The filler could also be done charbased. Means, for every empty 8×8 block that you draw into, you start a new char in the charset (or modify the existing if it is not empty), and then place the corresponding char on the screen. That is done for the outlining start/ending chunks. The inside is then filled with a single char that represents the filling pattern in 8×8 size. For that, only the screen needs to be touched. Besides a maybe faster filling, this would also save the overhead of clearing the charset, as it is just overwritten as far as it is used in the next turn. Only the 16×16 area on the screen itself needs to be cleared/set to an empty char. However, due to its complexity, i didn't give this a try so far.

## Further Optimizations

As can be seen, the outlines of each face are calculated per face, however the faces might share parts of their outline with other faces. Here we would calculate the outlines to target1/2 two times. When we want to avoid that, we have to throw over some parts of the described concept. The faces need then to consist of 4 indexes to lines that build their outline, the line then consists of 2 indexes to the respective vertices (Remember, so far the faces just consist of 4 indexes to their respective vertices). That way we can render all the lines needed for the mesh first (and keep track of the already rendered lines with an extra table). Therefore we best use a block of \$80 bytes (maximum length in y) in memory for each line and build a table of pointers, so that we can index to the right line-segment later on. It is also obvious that the nice zeropage-trick (stx target,y) won't work anymore when rendering the outlines. So we have a penalty of 6 cycles in the inner loop. That will waste 1/4 of our expected best case gain. The filling process then needs to be split up:

• load left line and right line from vertice with y_min on
• set up target1 and target2 in filler to point to the right line-segments by getting the pointers from our index-table.
• fill until either the end of y_left or y_right is reached
• repeat last 2 steps until y_max is reached

So far i haven't implemented that case, as it is a lot of extra complexity to add.

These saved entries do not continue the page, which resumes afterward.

theorem pvALoop_eq (f t : Nat) (ht : 1 ≤ t) :
    ∀ (rest pre : List Nat), (∀ x ∈ pre ++ rest, x < 2 ^ f) →
    pvALoop (f : Int) (t : Int) (((2 ^ t - 1 : Nat) : Int)) (rest.map (fun (n : Nat) => (n : Int)))
        ((pvNatN f pre : Nat) : Int) (((f * pre.length % t : Nat)) : Int) (pvChunksN f t pre)
      = some (((pvNatN f (pre ++ rest) : Nat) : Int),
              (((f * (pre ++ rest).length % t : Nat)) : Int), pvChunksN f t (pre ++ rest)) := by
  intro rest
  induction rest with
  | nil => intro pre h; simp [pvALoop]
  | cons d rest ih =>
    intro pre h
    have hd : d < 2 ^ f := h d (by simp)
    have hcond : ¬ (((d : Int)) < 0 ∨ ((d : Int)) >>> ((f : Int)).toNat ≠ 0) := by
      rw [Int.toNat_natCast, pv_cast_shr]
      push_neg
      refine ⟨by positivity, ?_⟩
      rw [Nat.shiftRight_eq_div_pow, Nat.div_eq_of_lt hd]
      simp
    simp only [List.map_cons, pvALoop, if_neg hcond]
    have hacc : PySem.Int.bor ((((pvNatN f pre : Nat)) : Int) <<< ((f : Int)).toNat) ((d : Int))
        = ((pvNatN f (pre ++ [d]) : Nat) : Int) := by
      rw [Int.toNat_natCast, pv_cast_shl, PySem.Int.bor_natCast, pv_shl_or _ _ _ hd,
        pvNatN_append_one]
      congr 1
      ring
    rw [hacc]
    have hbits : ((((f * pre.length % t : Nat)) : Int) + (f : Int))
        = (((f * pre.length % t + f : Nat)) : Int) := by push_cast; ring
    rw [hbits, Int.toNat_natCast,
      pvAInner_eq t (pvNatN f (pre ++ [d])) ht _ _ le_rfl (pvChunksN f t pre)]
    have hmod : (f * pre.length % t + f) % t = f * (pre ++ [d]).length % t := by
      rw [Nat.mod_add_mod]
      congr 1
      simp only [List.length_append, List.length_cons, List.length_nil]
      ring
    have hchunks : pvChunksN f t pre ++
        (List.range ((f * pre.length % t + f) / t)).map
          (fun j => ((pvChunkF (pvNatN f (pre ++ [d])) (f * pre.length % t + f) t j : Nat) : Int))
        = pvChunksN f t (pre ++ [d]) := (pvChunksN_append_one f t ht pre d hd).symm
    simp only [hmod, hchunks]
    have hre : pre ++ d :: rest = (pre ++ [d]) ++ rest := by simp
    rw [hre]
    exact ih (pre ++ [d]) (by intro x hx; apply h; simp at hx ⊢; tauto)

Also the gain can only be estimated, as for meshes that don't share any outlines among faces, this will even perform slower! But it should perform well for rather complex meshes.

## Fast Clearing

The clearing of the working buffer can waste a lot of time. The first thought often is, to just call the same filler again with a zero pattern, so that only the drawn area is cleared again without any overhead. A silly idea that is It is always faster to just brainlessly clear the whole buffer. Here optimizations are possible. Actually when just rotating some object it will only draw within the rotation radius of the object. So all we need to clear is this area within this radius. We can do this block-wise to save some memory and gain speed, but a speedcode-generator (no indexing, only a plain endless line of STAs) brings you the best results. In my example clearing the screen costs \$57 rasterlines, pretty fair.